The explorer Francoise Le Vaillant described a visit to the cave in the 1780’s The explorer Francoise Le Vaillant described a visit to the cave in the 1780’s
On their return, however, they came south through the sand-belt, and, having crossed the Olifants River, made for Lambert bay, a line that would probably bring them into the close vicinity of Heerenlogement.
These are but some of the fascinating stories associated with the travellers who have left records of their visits to this cave.
This timeline is based on the names and dates engraved on the walls of the cave. While some visitors are well known and their visits are well documented, information on others is scant but I have undertaken research to
find out where and when they were born, when they died, who they married, what their occupations were and how they came to be at the Heerenlogement.

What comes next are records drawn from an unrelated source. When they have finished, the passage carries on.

-- pv_equiv track=rewrite | github.com/cxhx441/advent_of_code | 2024/d15.py | upsize_grid
-- ===== SOURCE A (Python) =====
-- def upsize_grid(grid):
--     upsized_grid = []
--     ROWS, COLS = len(grid), len(grid[0])
--     for r in range(ROWS):
--         row = []
--         for c in range(COLS):
--            """  If the tile is #, the new map contains ## instead.
--                 If the tile is O, the new map contains [] instead.
--                 If the tile is ., the new map contains .. instead.
--                 If the tile is @, the new map contains @. instead.
--            """
--            if grid[r][c] == '#':
--                row.extend(['#', '#'])
--            elif grid[r][c] == 'O':
--                row.extend(['[', ']'])
--            elif grid[r][c] == '.':
--                row.extend(['.', '.'])
--            elif grid[r][c] == '@':
--                row.extend(['@', '.'])
--         upsized_grid.append(row)
--     return upsized_grid
-- ===== SOURCE B (Python) =====
-- LEFT = {'#': '#', 'O': '[', '.': '.', '@': '@'}
-- RIGHT = {'#': '#', 'O': ']', '.': '.', '@': '.'}
--
--
-- def upsize_grid(grid):
--     out = []
--     for row in grid:
--         tiles = [c for c in row if c in LEFT]
--         lefts = [LEFT[c] for c in tiles]
--         rights = [RIGHT[c] for c in tiles]
--         out.append([ch for pair in zip(lefts, rights) for ch in pair])
--     return out
-- ===== Notes on version B (the rewrite author's own statement) =====
-- stated objective: alternative
-- what changed: Instead of A's nested index loops with an if/elif cascade extending one accumulator, B filters each row to its recognised tiles, builds the left-half and right-half character columns as two separate mapped lists, and interleaves them with zip; Pre_ excludes the empty grid and grids with a row shorter than the first (A raises IndexError there).
-- intended difference: On grids where some row carries a recognised tile ('#','O','.','@') at an index >= len(grid[0]), A silently truncates that row to the first row's width (an artefact of COLS = len(grid[0])), while B expands every tile of the row; expanding the whole grid is the intended behaviour. — e.g. on upsize_grid([["#"], ["O", "."]]): A returns [["#", "#"], ["[", "]"]], B returns [["#", "#"], ["[", "]", ".", "."]]
import Mathlib
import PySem

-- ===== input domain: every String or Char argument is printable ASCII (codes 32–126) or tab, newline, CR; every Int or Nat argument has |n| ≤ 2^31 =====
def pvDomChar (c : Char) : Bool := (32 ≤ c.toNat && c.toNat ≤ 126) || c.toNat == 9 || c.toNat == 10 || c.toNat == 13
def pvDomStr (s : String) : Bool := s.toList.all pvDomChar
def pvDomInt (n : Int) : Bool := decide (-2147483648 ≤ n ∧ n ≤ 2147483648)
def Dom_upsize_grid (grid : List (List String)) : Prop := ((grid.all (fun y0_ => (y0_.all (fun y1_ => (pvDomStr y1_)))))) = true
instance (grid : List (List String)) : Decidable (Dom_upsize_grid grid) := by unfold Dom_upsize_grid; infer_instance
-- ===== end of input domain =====

-- B filters each row to its recognised tiles and interleaves two mapped
-- half-columns with zip, instead of A's nested index loops with a branch
-- cascade; return-value equivalence outside D_ (A truncates ragged rows there).

-- ===== PORT A =====
def upsize_grid (grid : List (List String)) : List (List String) :=
  let ROWS : Int := grid.length
  let COLS : Int := (PySem.List.pyGetD grid 0 []).length
  (PySem.List.pyRange 0 ROWS 1).foldl (fun upsized r =>
    let rw := PySem.List.pyGetD grid r []
    let row := (PySem.List.pyRange 0 COLS 1).foldl (fun row c =>
      let cell := PySem.List.pyGetD rw c ""
      if cell = "#" then row ++ ["#", "#"]
      else if cell = "O" then row ++ ["[", "]"]
      else if cell = "." then row ++ [".", "."]
      else if cell = "@" then row ++ ["@", "."]
      else row) []
    upsized ++ [row]) []

-- ===== PORT B =====
def pvLEFT : PySem.Dict String String :=
  PySem.Dict.ofList [("#", "#"), ("O", "["), (".", "."), ("@", "@")]
def pvRIGHT : PySem.Dict String String :=
  PySem.Dict.ofList [("#", "#"), ("O", "]"), (".", "."), ("@", ".")]

-- LEFT[c]/RIGHT[c] are ported with getD "" : the key is always present (c was
-- filtered by 'c in LEFT'), so the default is never used.
def upsize_grid_alt (grid : List (List String)) : List (List String) :=
  grid.foldl (fun out row =>
    let tiles := row.filter (fun c => (PySem.Dict.get? pvLEFT c).isSome)
    let lefts := tiles.map (fun c => PySem.Dict.getD pvLEFT c "")
    let rights := tiles.map (fun c => PySem.Dict.getD pvRIGHT c "")
    out ++ [(lefts.zip rights).flatMap (fun p => [p.1, p.2])]) []

-- ===== PRECONDITION & SPEC =====
-- Pre_ excludes exactly the inputs on which A raises IndexError: the empty
-- grid (grid[0]) and grids with a row shorter than the first row (grid[r][c]).
def Pre_upsize_grid (grid : List (List String)) : Prop :=
  grid ≠ [] ∧ ∀ row ∈ grid, (grid.headD []).length ≤ row.length
instance (grid : List (List String)) : Decidable (Pre_upsize_grid grid) := by
  unfold Pre_upsize_grid; infer_instance

def pvWitness_upsize_grid : List (List String) := [["#", "O"], [".", "@"]]

-- On grids where some row carries a recognised tile ('#','O','.','@') at an
-- index ≥ len(grid[0]), A silently truncates that row to the first row's width
-- (an artefact of COLS = len(grid[0])), while B expands every tile of the row;
-- expanding the whole grid is the intended behaviour.
def D_upsize_grid (grid : List (List String)) : Prop :=
  grid ≠ [] ∧ ∃ row ∈ grid, ∃ c ∈ row.drop (grid.headD []).length,
    (c = "#" ∨ c = "O" ∨ c = "." ∨ c = "@")
instance (grid : List (List String)) : Decidable (D_upsize_grid grid) := by
  unfold D_upsize_grid; infer_instance

def Spec_upsize_grid (grid : List (List String)) (out : List (List String)) : Prop := ¬ D_upsize_grid grid → out = upsize_grid_alt grid
instance (grid : List (List String)) (out : List (List String)) : Decidable (Spec_upsize_grid grid out) := by unfold Spec_upsize_grid; infer_instance

def pvDiffWitness_upsize_grid : List (List String) := [["#"], ["O", "."]]
def pvDiffWitnessOut_upsize_grid : (List (List String)) × (List (List String)) :=
  ([["#", "#"], ["[", "]"]], [["#", "#"], ["[", "]", ".", "."]])

-- ===== CLAIM (what is proved, stated in full; the proofs are below) =====
def Claim_unchanged_upsize_grid : Prop := ∀ (grid : List (List String)), Dom_upsize_grid grid → Pre_upsize_grid grid → Spec_upsize_grid grid (upsize_grid grid)
def Claim_changed_upsize_grid : Prop := Dom_upsize_grid (pvDiffWitness_upsize_grid) ∧ Pre_upsize_grid (pvDiffWitness_upsize_grid) ∧ D_upsize_grid (pvDiffWitness_upsize_grid) ∧ upsize_grid (pvDiffWitness_upsize_grid) = pvDiffWitnessOut_upsize_grid.1 ∧ upsize_grid_alt (pvDiffWitness_upsize_grid) = pvDiffWitnessOut_upsize_grid.2 ∧ pvDiffWitnessOut_upsize_grid.1 ≠ pvDiffWitnessOut_upsize_grid.2
def Claim_exact_upsize_grid : Prop := ∀ (grid : List (List String)), Dom_upsize_grid grid → Pre_upsize_grid grid → D_upsize_grid grid → upsize_grid grid ≠ upsize_grid_alt grid

-- ===== LEMMAS AND PROOFS =====

-- 'expand': what A's branch cascade appends for one cell.
def pvExpand (c : String) : List String :=
  if c = "#" then ["#", "#"]
  else if c = "O" then ["[", "]"]
  else if c = "." then [".", "."]
  else if c = "@" then ["@", "."]
  else []

def pvKnown (c : String) : Bool := (PySem.Dict.get? pvLEFT c).isSome

theorem known_iff (c : String) :
    pvKnown c = true ↔ (c = "#" ∨ c = "O" ∨ c = "." ∨ c = "@") := by
  constructor
  · intro h
    by_contra hn
    push Not at hn
    obtain ⟨h1, h2, h3, h4⟩ := hn
    have b1 : ("#" == c) = false := beq_eq_false_iff_ne.mpr (Ne.symm h1)
    have b2 : ("O" == c) = false := beq_eq_false_iff_ne.mpr (Ne.symm h2)
    have b3 : ("." == c) = false := beq_eq_false_iff_ne.mpr (Ne.symm h3)
    have b4 : ("@" == c) = false := beq_eq_false_iff_ne.mpr (Ne.symm h4)
    have hM : pvLEFT = PySem.Dict.mk [("#", "#"), ("O", "["), (".", "."), ("@", "@")] := by decide
    unfold pvKnown at h
    rw [hM] at h
    simp only [PySem.Dict.get?_mk_cons, b1, b2, b3, b4, Bool.false_eq_true, if_false] at h
    simp [PySem.Dict.get?] at h
  · intro h
    rcases h with h | h | h | h <;> subst h <;> decide

-- B's per-tile pair equals A's cascade expansion on recognised tiles.
theorem pair_eq_expand (c : String) (h : pvKnown c = true) :
    [PySem.Dict.getD pvLEFT c "", PySem.Dict.getD pvRIGHT c ""] = pvExpand c := by
  rcases (known_iff c).mp h with h | h | h | h <;> subst h <;> decide

theorem expand_nil_of_unknown (c : String) (h : pvKnown c = false) : pvExpand c = [] := by
  have : ¬ (c = "#" ∨ c = "O" ∨ c = "." ∨ c = "@") := by
    intro hc; rw [← known_iff] at hc; simp [hc] at h
  push Not at this
  obtain ⟨h1, h2, h3, h4⟩ := this
  simp [pvExpand, h1, h2, h3, h4]

-- A's inner index loop over range(w) equals flatMap of pvExpand over row[:w].
theorem innerA_eq_flatMap (rw : List String) (w : Nat) (h : w ≤ rw.length) :
    (PySem.List.pyRange 0 (w : Int) 1).foldl (fun row c =>
      let cell := PySem.List.pyGetD rw c ""
      if cell = "#" then row ++ ["#", "#"]
      else if cell = "O" then row ++ ["[", "]"]
      else if cell = "." then row ++ [".", "."]
      else if cell = "@" then row ++ ["@", "."]
      else row) []
    = (rw.take w).flatMap pvExpand := by
  have hlen : ((w : Int)) = ((rw.take w).length : Int) := by
    simp [List.length_take, Nat.min_eq_left h]
  have hcong1 : ∀ (acc : List String) (c : Int), c ∈ PySem.List.pyRange 0 (w : Int) 1 →
      (let cell := PySem.List.pyGetD rw c ""
       if cell = "#" then acc ++ ["#", "#"]
       else if cell = "O" then acc ++ ["[", "]"]
       else if cell = "." then acc ++ [".", "."]
       else if cell = "@" then acc ++ ["@", "."]
       else acc)
      = (let cell := PySem.List.pyGetD (rw.take w) c ""
         if cell = "#" then acc ++ ["#", "#"]
         else if cell = "O" then acc ++ ["[", "]"]
         else if cell = "." then acc ++ [".", "."]
         else if cell = "@" then acc ++ ["@", "."]
         else acc) := by
    intro acc c hc
    rw [PySem.List.mem_pyRange_one] at hc
    obtain ⟨k, rfl⟩ : ∃ k : Nat, c = (k : Int) := ⟨c.toNat, (Int.toNat_of_nonneg hc.1).symm⟩
    have hk : k < w := by exact_mod_cast hc.2
    have hg : PySem.List.pyGetD rw (k : Int) "" = PySem.List.pyGetD (rw.take w) (k : Int) "" := by
      rw [PySem.List.pyGetD_natCast, PySem.List.pyGetD_natCast]
      simp [List.getD_eq_getElem?_getD, hk]
    simp only [hg]
  refine Eq.trans (PySem.List.foldl_congr_mem _ _ _ _ hcong1) ?_
  have e := PySem.List.foldl_pyRange_zero_pyGetD' (rw.take w) "" (fun row cell =>
      if cell = "#" then row ++ ["#", "#"]
      else if cell = "O" then row ++ ["[", "]"]
      else if cell = "." then row ++ [".", "."]
      else if cell = "@" then row ++ ["@", "."]
      else row) []
  rw [← hlen] at e
  refine Eq.trans e ?_
  have hcong2 : ∀ (acc : List String) (cell : String), cell ∈ rw.take w →
      (if cell = "#" then acc ++ ["#", "#"]
       else if cell = "O" then acc ++ ["[", "]"]
       else if cell = "." then acc ++ [".", "."]
       else if cell = "@" then acc ++ ["@", "."]
       else acc)
      = acc ++ pvExpand cell := by
    intro acc cell _
    unfold pvExpand
    split_ifs <;> simp
  refine Eq.trans (PySem.List.foldl_congr_mem _ _ _ _ hcong2) ?_
  exact PySem.List.foldl_append_eq_flatMap _ _ _

-- B's zip-of-two-maps row equals flatMap of pvExpand over the whole row.
theorem rowB_eq_flatMap (rw : List String) :
    (((rw.filter pvKnown).map (fun c => PySem.Dict.getD pvLEFT c "")).zip
      ((rw.filter pvKnown).map (fun c => PySem.Dict.getD pvRIGHT c ""))).flatMap
        (fun p => [p.1, p.2])
    = rw.flatMap pvExpand := by
  induction rw with
  | nil => simp
  | cons a l ih =>
    by_cases h : pvKnown a = true
    · simp only [List.filter_cons, h, if_true, List.map_cons, List.zip_cons_cons,
        List.flatMap_cons]
      rw [ih, ← pair_eq_expand a h]
    · have hf : pvKnown a = false := by simpa using h
      simp only [List.filter_cons, hf, Bool.false_eq_true, if_false, List.flatMap_cons,
        expand_nil_of_unknown a hf, List.nil_append]
      exact ih

theorem expand_ne_nil (c : String) (h : pvKnown c = true) : pvExpand c ≠ [] := by
  rcases (known_iff c).mp h with h | h | h | h <;> subst h <;> decide

-- A on a grid satisfying Pre_: each row is the expansion of its first-width prefix.
theorem A_char (grid : List (List String)) (hne : grid ≠ [])
    (hlen : ∀ row ∈ grid, (grid.headD []).length ≤ row.length) :
    upsize_grid grid = grid.map (fun rw => (rw.take (grid.headD []).length).flatMap pvExpand) := by
  unfold upsize_grid
  have hhead : PySem.List.pyGetD grid 0 [] = grid.headD [] := by
    cases grid with
    | nil => simp at hne
    | cons a l => simp [PySem.List.pyGetD, PySem.List.pyGet?, PySem.List.pyIdx?]
  simp only [hhead]
  have e := PySem.List.foldl_pyRange_zero_pyGetD' grid ([] : List String) (fun upsized rw =>
      upsized ++ [(PySem.List.pyRange 0 (((grid.headD []).length : Nat) : Int) 1).foldl (fun row c =>
        let cell := PySem.List.pyGetD rw c ""
        if cell = "#" then row ++ ["#", "#"]
        else if cell = "O" then row ++ ["[", "]"]
        else if cell = "." then row ++ [".", "."]
        else if cell = "@" then row ++ ["@", "."]
        else row) []]) []
  refine Eq.trans e ?_
  rw [PySem.List.foldl_append_singleton_eq_map]
  simp only [List.nil_append]
  apply List.map_congr_left
  intro rw hrw
  exact innerA_eq_flatMap rw (grid.headD []).length (hlen rw hrw)

-- B: each row is the expansion of the whole row.
theorem B_char (grid : List (List String)) :
    upsize_grid_alt grid = grid.map (fun rw => rw.flatMap pvExpand) := by
  unfold upsize_grid_alt
  rw [show (fun c : String => (PySem.Dict.get? pvLEFT c).isSome) = pvKnown from rfl]
  rw [PySem.List.foldl_append_singleton_eq_map]
  simp only [List.nil_append]
  apply List.map_congr_left
  intro rw _
  exact rowB_eq_flatMap rw

-- ===== VERDICT (by name: the statement is the Claim_ definition above) =====
theorem upsize_grid_spec : Claim_unchanged_upsize_grid := by
  intro grid _ hpre hnd
  obtain ⟨hne, hlen⟩ := hpre
  rw [A_char grid hne hlen, B_char grid]
  apply List.map_congr_left
  intro rw hrw
  have hsplit : rw.flatMap pvExpand
      = (rw.take (grid.headD []).length).flatMap pvExpand
        ++ (rw.drop (grid.headD []).length).flatMap pvExpand := by
    conv_lhs => rw [← List.take_append_drop (grid.headD []).length rw]
    rw [List.flatMap_append]
  have hdrop : (rw.drop (grid.headD []).length).flatMap pvExpand = [] := by
    rw [List.flatMap_eq_nil_iff]
    intro c hc
    by_contra h
    have hk : pvKnown c = true := by
      cases hkc : pvKnown c with
      | true => rfl
      | false => exact absurd (expand_nil_of_unknown c hkc) h
    exact hnd ⟨hne, rw, hrw, c, hc, (known_iff c).mp hk⟩
  rw [hsplit, hdrop, List.append_nil]

theorem upsize_grid_changed : Claim_changed_upsize_grid := by
  unfold Claim_changed_upsize_grid; decide

theorem upsize_grid_tight : Claim_exact_upsize_grid := by
  intro grid _ hpre hd heq
  obtain ⟨hne, hlen⟩ := hpre
  obtain ⟨_, rho, hrho, c, hc, hcor⟩ := hd
  rw [A_char grid hne hlen, B_char grid] at heq
  obtain ⟨i, hi, hget⟩ := List.mem_iff_getElem.mp hrho
  have hrow : (rho.take (grid.headD []).length).flatMap pvExpand = rho.flatMap pvExpand := by
    have := congrArg (fun l => l[i]?) heq
    simp only [List.getElem?_map] at this
    rw [List.getElem?_eq_getElem hi, hget] at this
    simpa using this
  have hsplit : rho.flatMap pvExpand
      = (rho.take (grid.headD []).length).flatMap pvExpand
        ++ (rho.drop (grid.headD []).length).flatMap pvExpand := by
    conv_lhs => rw [← List.take_append_drop (grid.headD []).length rho]
    rw [List.flatMap_append]
  rw [hsplit] at hrow
  have hnil : (rho.drop (grid.headD []).length).flatMap pvExpand = [] :=
    (List.self_eq_append_right.mp hrow)
  rw [List.flatMap_eq_nil_iff] at hnil
  exact expand_ne_nil c ((known_iff c).mpr hcor) (hnil c hc)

1650 – Jan Danckert. Jan was an explorer at the Cape, came from Nijnoven, a town in the province of Groningen in the Netherlands. His occupation at the Cape was midshipman on the De Gecroonde Leeuw at the end of 1659. On 8 December he saw between two or three hundred elephant on the banks of a broad river, after the Sonquas (Bushmen) had shown them the footpath across the mountains, approximately where the present-day Piekenierskloof Pass is situated. The local inhabitants called the river the Tharrakkamma or Ruyge River, but Danckert gave it the name of ‘Oliphants reviere’. He was convinced that he had reached the mythical Rio de Infante and that he must have been very close to the city Vigiti Magna. Since other members of the party were also taken ill, Van Meerhof and five others remained behind at the Olifants River, while he journeyed further north with four Whites and two Hottentots. The high mountains in the area, today known as Clanwilliam, prevented them from going any further; and on 23 December he decided to turn back. It appears from his journal that his men would not carry out his instructions, and after their return to the Cape on 20.1.1661 Van Riebeeck considered that the expedition had failed because of bad discipline. He immediately organised another, and on 24.1.1661 the Council of Policy decided that D. would be allowed to go on the expedition into the interior, but that Pieter Cruythoff would lead it. Danckert name does not, however, appear on the list and is not mentioned again in the annals of the history of the Cape.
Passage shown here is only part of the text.